| (I also commented on the article, but nobody seems to be commenting over there, so reposting...) The advantage of statically typed RDBMS that he's leaving out here are (a) storage optimization (b) query optimization (as jawngee has already noted). You could get halfway to simulating a dynamically-typed RDBMS by declaring all your columns as, say, VARCHAR(5000). You could store strings, integers, floats, dates, etc. all in there pretty simply. However, they would use a lot more storage space as strings than they would as native data types (e.g. integer 1000 is one byte, string '1000' is 4). Over a large data set that would really add up. Secondly, when doing queries, your comparison operators (e.g. WHERE date > 2009-07-06) would be way less efficient as string comparisons than native type comparisons. I don't want to be dismissive and curmudgeonly about this, but over and over what I hear from people enthusiastic about NoSQL solutions is that they solve the current problems of RDBMS, while forgetting all the great features that we have spent the last 30 years building into database systems. The current "limitations" of SQL-based systems are often in fact age-old trade-offs that we made, but people have forgotten the positive benefits of those trade-offs. The reason databases are statically typed is because that saves storage space and processing time. The reason there's a standardized, domain-specific language that you have to learn is because having to learn a completely new API and mental model every time you want to access a data store from a new vendor is inefficient. Oh, and the reason SQL is so complicated is because relational algebra is complicated. Sure, SQL and RDBMS have their limitations. They're not the right tool for every job, and they are not even 100% perfect at the jobs where they are the right tool. But too often I hear people saying "fuck SQL!" simply because they don't want to learn it, and because they're too early on in their little pet project to realize the scalability problems a NoSQL system is going to run into that RDBMS solved 20+ years ago. |
The problem with this argument is that when I can slap several TB into every node in my db cluster the storage cost issue is basically moot. When it is cheaper to buy ten small boxes than one beefy server the processing time and query optimization issue also starts to come into question. At some point soon, and we may have already passed that point, the cost of centralizing db queries through a small number of expensive, highly tuned servers necessary to maintain the pillars of the RDBMS model will be outpaced by the benefits of abandoning both optimizations in favor of being able to use a small, cheap fleet of boxes running a distributed database.

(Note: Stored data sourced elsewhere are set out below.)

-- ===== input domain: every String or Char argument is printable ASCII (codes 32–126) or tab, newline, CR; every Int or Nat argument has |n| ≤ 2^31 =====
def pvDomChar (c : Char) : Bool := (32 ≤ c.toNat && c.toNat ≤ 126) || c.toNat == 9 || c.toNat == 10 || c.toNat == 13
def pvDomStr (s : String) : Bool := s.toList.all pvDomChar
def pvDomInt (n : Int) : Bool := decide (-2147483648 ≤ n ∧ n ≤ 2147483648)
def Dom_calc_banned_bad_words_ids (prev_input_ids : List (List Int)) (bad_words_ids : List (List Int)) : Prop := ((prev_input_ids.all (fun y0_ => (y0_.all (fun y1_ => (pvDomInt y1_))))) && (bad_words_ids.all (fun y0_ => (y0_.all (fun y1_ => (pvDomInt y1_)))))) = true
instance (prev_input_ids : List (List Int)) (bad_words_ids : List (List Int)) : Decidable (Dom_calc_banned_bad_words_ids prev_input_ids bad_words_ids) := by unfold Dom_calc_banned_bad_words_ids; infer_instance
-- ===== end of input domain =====

-- B replaces A's per-slice scan over all bad words by a prefix hash index built once plus
-- per-slice suffix lookups per distinct prefix length, sorting hits by original index.


-- ===== PORT A =====
-- helper _tokens_match of A
def pvTokensMatch (prev_tokens tokens : List Int) : Bool :=
  if tokens.length = 0 then true
  else if tokens.length > prev_tokens.length then false
  else if PySem.List.slice prev_tokens (some (-(tokens.length : Int))) none == tokens then true
  else false

def calc_banned_bad_words_ids (prev_input_ids : List (List Int)) (bad_words_ids : List (List Int)) : List (List Int) :=
  prev_input_ids.foldl (fun banned_tokens prev_input_ids_slice =>
    let banned_tokens_slice := bad_words_ids.foldl (fun bs banned_token_seq =>
      if pvTokensMatch prev_input_ids_slice (PySem.List.slice banned_token_seq none (some (-1))) = false then bs
      else bs ++ [PySem.List.pyGetD banned_token_seq (-1) 0]) []
    banned_tokens ++ [banned_tokens_slice]) []

-- ===== PORT B =====
-- The Python iterates over the set 'lengths'; the final slice value does not depend on that
-- iteration order (hits are sorted by the distinct original indices before use).
def calc_banned_bad_words_ids_alt (prev_input_ids : List (List Int)) (bad_words_ids : List (List Int)) : List (List Int) :=
  let st := (PySem.List.enumerate bad_words_ids 0).foldl
      (fun (st : PySem.Dict (List Int) (List (Int × Int)) × PySem.Set Int) p =>
        let pref := PySem.List.slice p.2 none (some (-1))
        (st.1.modify pref [] (· ++ [(p.1, PySem.List.pyGetD p.2 (-1) 0)]),
         PySem.Set.add st.2 (PySem.List.len pref)))
      (PySem.Dict.empty, PySem.Set.empty)
  prev_input_ids.foldl (fun banned_tokens s =>
    let hits := st.2.foldl (fun h L =>
        if L ≤ PySem.List.len s then
          h ++ st.1.getD (PySem.List.slice s (some (PySem.List.len s - L)) none) []
        else h) []
    banned_tokens ++ [(PySem.List.sorted hits (fun p => p.1) false).map (·.2)]) []

-- ===== PRECONDITION & SPEC =====
-- Pre_ excludes inputs with an empty bad-word sequence: there Python A raises AssertionError (except when
-- prev_input_ids is empty, where A's loop body never runs and it returns [], while B naturally raises IndexError).
def Pre_calc_banned_bad_words_ids (prev_input_ids : List (List Int)) (bad_words_ids : List (List Int)) : Prop :=
  ∀ w ∈ bad_words_ids, w ≠ []
instance (prev_input_ids : List (List Int)) (bad_words_ids : List (List Int)) : Decidable (Pre_calc_banned_bad_words_ids prev_input_ids bad_words_ids) := by unfold Pre_calc_banned_bad_words_ids; infer_instance
-- B's band body, abstracted over the band's key function
def pvBandB (h : String → List Int) (ns : List String) (cp : PySem.Set (String × String)) : PySem.Set (String × String) :=
  let keys := ns.map h
  (PySem.List.pyRange 0 (ns.length : Int) 1).foldl (fun pairs i =>
    if ((PySem.List.slice keys none (some i)).contains (PySem.List.pyGetD keys i [])) = false then
      pvEmitB pairs (((PySem.List.pyRange i (ns.length : Int) 1).filter (fun j =>
        PySem.List.pyGetD keys j [] == PySem.List.pyGetD keys i [])).map (fun j =>
          PySem.List.pyGetD ns j ""))
    else pairs) cp

-- the keys of suf that are fresh w.r.t. seen, in first-occurrence order
def pvFresh {α : Type} [BEq α] : List α → List α → List α
  | _, [] => []
  | seen, c :: cs => if seen.contains c then pvFresh seen cs else c :: pvFresh (seen ++ [c]) cs

-- B's groups, recursively: pre is the already-scanned prefix
def pvGroups (h : String → List Int) : List String → List String → List (List String)
  | _, [] => []
  | pre, n :: rest =>
    if (pre.map h).contains (h n) then pvGroups h (pre ++ [n]) rest
    else (n :: rest.filter (fun m => h m == h n)) :: pvGroups h (pre ++ [n]) rest

theorem pv_getD_mid {α : Type} : ∀ (p : List α) (x : α) (s : List α) (d : α), (p ++ x :: s).getD p.length d = x := by
  intro p
  induction p with
  | nil => intros; rfl
  | cons a p ih => intro x s d; simpa using ih x s d

theorem pv_update_fresh {α : Type} [BEq α] : ∀ (cs seen : List α),
    PySem.Set.update seen cs = seen ++ pvFresh seen cs := by
  intro cs
  induction cs with
  | nil => intro seen; simp [pvFresh, PySem.Set.update]
  | cons c cs ih =>
    intro seen
    have h1 : PySem.Set.update seen (c :: cs) = PySem.Set.update (PySem.Set.add seen c) cs := rfl
    by_cases hc : seen.contains c = true
    · have hadd : PySem.Set.add seen c = seen := by
        simp [PySem.Set.add, PySem.Set.contains, hc]
      rw [h1, hadd, ih, pvFresh, if_pos hc]
    · have hadd : PySem.Set.add seen c = seen ++ [c] := by
        simp [PySem.Set.add, PySem.Set.contains, hc]
      rw [h1, hadd, ih, pvFresh, if_neg hc]
      simp

theorem pv_fresh_not_mem {α : Type} [BEq α] [LawfulBEq α] : ∀ (cs seen : List α) (c : α),
    c ∈ pvFresh seen cs → c ∉ seen := by
  intro cs
  induction cs with
  | nil => intro seen c hc; simp [pvFresh] at hc
  | cons c0 cs ih =>
    intro seen c hc
    rw [pvFresh] at hc
    by_cases h0 : seen.contains c0 = true
    · rw [if_pos h0] at hc
      exact ih seen c hc
    · rw [if_neg h0] at hc
      rcases List.mem_cons.mp hc with rfl | hmem
      · exact fun hin => h0 (List.contains_iff_mem.mpr hin)
      · intro hin
        exact ih (seen ++ [c0]) c hmem (List.mem_append_left _ hin)

theorem pv_fresh_congr {α : Type} [BEq α] [LawfulBEq α] : ∀ (cs seen₁ seen₂ : List α),
    (∀ x, x ∈ seen₁ ↔ x ∈ seen₂) → pvFresh seen₁ cs = pvFresh seen₂ cs := by
  intro cs
  induction cs with
  | nil => intros; rfl
  | cons c cs ih =>
    intro s1 s2 hmem
    have hc : s1.contains c = s2.contains c := by
      by_cases hm : c ∈ s1
      · rw [List.contains_iff_mem.mpr hm, List.contains_iff_mem.mpr ((hmem c).mp hm)]
      · have e1 : s1.contains c = false := by
          cases hb : s1.contains c
          · rfl
          · exact absurd (List.contains_iff_mem.mp hb) hm
        have e2 : s2.contains c = false := by
          cases hb : s2.contains c
          · rfl
          · exact absurd ((hmem c).mpr (List.contains_iff_mem.mp hb)) hm
        rw [e1, e2]
    rw [pvFresh, pvFresh, hc]
    by_cases h2 : s2.contains c = true
    · rw [if_pos h2, if_pos h2]
      exact ih s1 s2 hmem
    · rw [if_neg h2, if_neg h2]
      refine congrArg _ (ih (s1 ++ [c]) (s2 ++ [c]) ?_)
      intro x
      simp [hmem x]

theorem pv_groups_fresh (h : String → List Int) : ∀ (suf pre : List String),
    pvGroups h pre suf = (pvFresh (pre.map h) (suf.map h)).map (fun c => suf.filter (fun n => h n == c)) := by
  intro suf
  induction suf with
  | nil => intro pre; rfl
  | cons n rest ih =>
    intro pre
    rw [pvGroups, List.map_cons, pvFresh]
    by_cases hc : (pre.map h).contains (h n) = true
    · rw [if_pos hc, if_pos hc, ih (pre ++ [n])]
      have hfc : pvFresh ((pre ++ [n]).map h) (rest.map h) = pvFresh (pre.map h) (rest.map h) := by
        apply pv_fresh_congr
        intro x
        simp only [List.map_append, List.map_cons, List.map_nil, List.mem_append, List.mem_cons,
          List.not_mem_nil, or_false]
        constructor
        · rintro (hx | rfl)
          · exact hx
          · exact List.contains_iff_mem.mp hc
        · exact Or.inl
      rw [hfc]
      apply List.map_congr_left
      intro c hcmem
      have hnotpre : c ∉ pre.map h := pv_fresh_not_mem _ _ _ hcmem
      have hne : h n ≠ c := by
        intro he
        exact hnotpre (he ▸ List.contains_iff_mem.mp hc)
      rw [List.filter_cons, if_neg (by simp [beq_eq_false_iff_ne.mpr hne])]
    · rw [if_neg hc, if_neg hc, List.map_cons, ih (pre ++ [n])]
      have hhead : (n :: rest).filter (fun m => h m == h n) = n :: rest.filter (fun m => h m == h n) := by
        rw [List.filter_cons, if_pos (by simp)]
      rw [hhead]
      refine congrArg _ ?_
      have hmapeq : (pre ++ [n]).map h = pre.map h ++ [h n] := by simp
      rw [hmapeq]
      apply List.map_congr_left
      intro c hcmem
      have hnot : c ∉ pre.map h ++ [h n] := pv_fresh_not_mem _ _ _ hcmem
      have hne : h n ≠ c := by
        intro he
        exact hnot (he ▸ List.mem_append_right _ (List.mem_singleton.mpr rfl))
      rw [List.filter_cons, if_neg (by simp [beq_eq_false_iff_ne.mpr hne])]

theorem pv_idx (h : String → List Int) (P : List Int → Bool) : ∀ (suf pre : List String),
    ((PySem.List.pyRange (pre.length : Int) ((pre ++ suf).length : Int) 1).filter (fun j =>
        P (PySem.List.pyGetD ((pre ++ suf).map h) j []))).map (fun j => PySem.List.pyGetD (pre ++ suf) j "")
      = suf.filter (fun m => P (h m)) := by
  intro suf
  induction suf with
  | nil =>
    intro pre
    rw [PySem.List.pyRange_one_eq_nil (by simp)]
    rfl
  | cons n rest ih =>
    intro pre
    have hlt : (pre.length : Int) < ((pre ++ n :: rest).length : Int) := by
      simp
    rw [PySem.List.pyRange_one_cons hlt, List.filter_cons]
    have hgetk : PySem.List.pyGetD ((pre ++ n :: rest).map h) (pre.length : Int) [] = h n := by
      rw [PySem.List.pyGetD_natCast, show (pre ++ n :: rest).map h = pre.map h ++ h n :: rest.map h from by simp,
        show pre.length = (pre.map h).length from by simp]
      exact pv_getD_mid _ _ _ _
    have hgetn : PySem.List.pyGetD (pre ++ n :: rest) (pre.length : Int) "" = n := by
      rw [PySem.List.pyGetD_natCast]
      exact pv_getD_mid _ _ _ _
    have hlist : pre ++ n :: rest = (pre ++ [n]) ++ rest := by simp
    have hcast : (pre.length : Int) + 1 = ((pre ++ [n]).length : Int) := by simp
    rw [hgetk]
    by_cases hp : P (h n) = true
    · rw [if_pos hp, List.map_cons, hgetn, List.filter_cons, if_pos hp]
      refine congrArg _ ?_
      rw [hcast, hlist]
      exact ih (pre ++ [n])
    · rw [if_neg hp, List.filter_cons, if_neg hp, hcast, hlist]
      exact ih (pre ++ [n])

theorem pv_bandB_aux (h : String → List Int) : ∀ (suf pre : List String) (cp : PySem.Set (String × String)),
    (PySem.List.pyRange (pre.length : Int) ((pre ++ suf).length : Int) 1).foldl (fun pairs i =>
        if ((PySem.List.slice ((pre ++ suf).map h) none (some i)).contains
              (PySem.List.pyGetD ((pre ++ suf).map h) i [])) = false then
          pvEmitB pairs (((PySem.List.pyRange i ((pre ++ suf).length : Int) 1).filter (fun j =>
            PySem.List.pyGetD ((pre ++ suf).map h) j [] == PySem.List.pyGetD ((pre ++ suf).map h) i [])).map (fun j =>
              PySem.List.pyGetD (pre ++ suf) j ""))
        else pairs) cp
      = (pvGroups h pre suf).foldl pvEmitB cp := by
  intro suf
  induction suf with
  | nil =>
    intro pre cp
    rw [PySem.List.pyRange_one_eq_nil (by simp)]
    rfl
  | cons n rest ih =>
    intro pre cp
    have hlt : (pre.length : Int) < ((pre ++ n :: rest).length : Int) := by
      simp
    rw [PySem.List.pyRange_one_cons hlt, List.foldl_cons]
    have hgetk : PySem.List.pyGetD ((pre ++ n :: rest).map h) (pre.length : Int) [] = h n := by
      rw [PySem.List.pyGetD_natCast, show (pre ++ n :: rest).map h = pre.map h ++ h n :: rest.map h from by simp,
        show pre.length = (pre.map h).length from by simp]
      exact pv_getD_mid _ _ _ _
    have hslice : PySem.List.slice ((pre ++ n :: rest).map h) none (some (pre.length : Int)) = pre.map h := by
      rw [PySem.List.slice_to_natCast, show (pre ++ n :: rest).map h = pre.map h ++ h n :: rest.map h from by simp,
        show pre.length = (pre.map h).length from by simp]
      exact List.take_left
    have hlist : pre ++ n :: rest = (pre ++ [n]) ++ rest := by simp
    have hcast : (pre.length : Int) + 1 = ((pre ++ [n]).length : Int) := by simp
    rw [hgetk, hslice, pvGroups]
    by_cases hc : (pre.map h).contains (h n) = true
    · have hne : ¬((pre.map h).contains (h n) = false) := by rw [hc]; decide
      rw [if_neg hne, if_pos hc, ← ih (pre ++ [n]) cp, hcast, hlist]
    · have hcf : (pre.map h).contains (h n) = false := by
        cases hb : (pre.map h).contains (h n)
        · rfl
        · exact absurd hb hc
      rw [if_pos hcf, if_neg hc, List.foldl_cons]
      have hgrp : (((PySem.List.pyRange (pre.length : Int) ((pre ++ n :: rest).length : Int) 1).filter (fun j =>
            PySem.List.pyGetD ((pre ++ n :: rest).map h) j [] == h n)).map (fun j =>
              PySem.List.pyGetD (pre ++ n :: rest) j ""))
          = n :: rest.filter (fun m => h m == h n) := by
        rw [pv_idx h (fun c => c == h n) (n :: rest) pre, List.filter_cons, if_pos (by simp)]
      rw [hgrp, ← ih (pre ++ [n]) _, hcast, hlist]

-- A's band dict, characterized: buckets in first-key order, members in name order
theorem pv_band_values (ns : List String) (h : String → List Int) :
    (pvBuild (ns.map (fun n => (h n, n))) PySem.Dict.empty).values
      = (PySem.Set.ofList (ns.map h)).map (fun c => ns.filter (fun n => h n == c)) := by
  have hnd : (pvBuild (ns.map (fun n => (h n, n))) PySem.Dict.empty).keys.Nodup :=
    PySem.Dict.nodup_keys_foldl_modify_key (ns.map (fun n => (h n, n))) (fun p => p.1) []
      (fun _ p bl => bl ++ [p.2]) PySem.Dict.empty PySem.Dict.nodup_keys_empty
  rw [PySem.Dict.values_eq_map_keys _ hnd []]
  have hkeys : (pvBuild (ns.map (fun n => (h n, n))) PySem.Dict.empty).keys
      = PySem.Set.ofList (ns.map h) := by
    have h1 : (pvBuild (ns.map (fun n => (h n, n))) PySem.Dict.empty).keys
        = PySem.Set.update PySem.Dict.empty.keys ((ns.map (fun n => (h n, n))).map (fun p => p.1)) :=
      PySem.Dict.keys_foldl_modify_key (ns.map (fun n => (h n, n))) (fun p => p.1) []
        (fun _ p bl => bl ++ [p.2]) PySem.Dict.empty
    rw [h1]
    have h2 : (ns.map (fun n => (h n, n))).map (fun p => p.1) = ns.map h := by
      simp [List.map_map]
    rw [h2, show (PySem.Dict.empty : PySem.Dict (List Int) (List String)).keys = [] from rfl,
      PySem.Set.update_nil_left]
  rw [hkeys]
  apply List.map_congr_left
  intro c _
  have hgd : (pvBuild (ns.map (fun n => (h n, n))) PySem.Dict.empty).getD c []
      = PySem.Dict.empty.getD c [] ++ ((ns.map (fun n => (h n, n))).filter (fun p => p.1 == c)).map (fun p => p.2) :=
    PySem.Dict.getD_foldl_modify_append (ns.map (fun n => (h n, n))) PySem.Dict.empty c
  rw [hgd]
  simp [List.filter_map, Function.comp_def, List.map_map, PySem.Dict.getD_empty]

theorem pv_emitA_eq_comb (bucket : List String) (cp : PySem.Set (String × String)) :
    pvEmitA cp bucket = (pvComb2 bucket).foldl (fun cp pair => PySem.Set.add cp (pvSortPair pair)) cp := by
  match bucket with
  | [] => simp [pvEmitA, pvComb2]
  | [x] => simp [pvEmitA, pvComb2]
  | x :: y :: t => simp [pvEmitA]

The tradeoffs that were made several decades ago when the RDBMS and SQL ascended to their current dominance may have made sense at the time, but a lot has changed since then. You may try to delude yourself into thinking that there are "scalability problems a NoSQL system is going to run into that RDBMS solved 20+ years ago" but given the fact that almost all of these systems were designed with an eye on under what conditions RDBMS failed and in light of decades of research into distributed systems and scalability that did not exist when SQL/RDBMS emerged I find it hard to believe that there are scalability problems that RDBMS solved that NoSQL systems will run into. Hell, most of them were designed to solve specific scalability failures in big data systems where RDBMS fell over and died.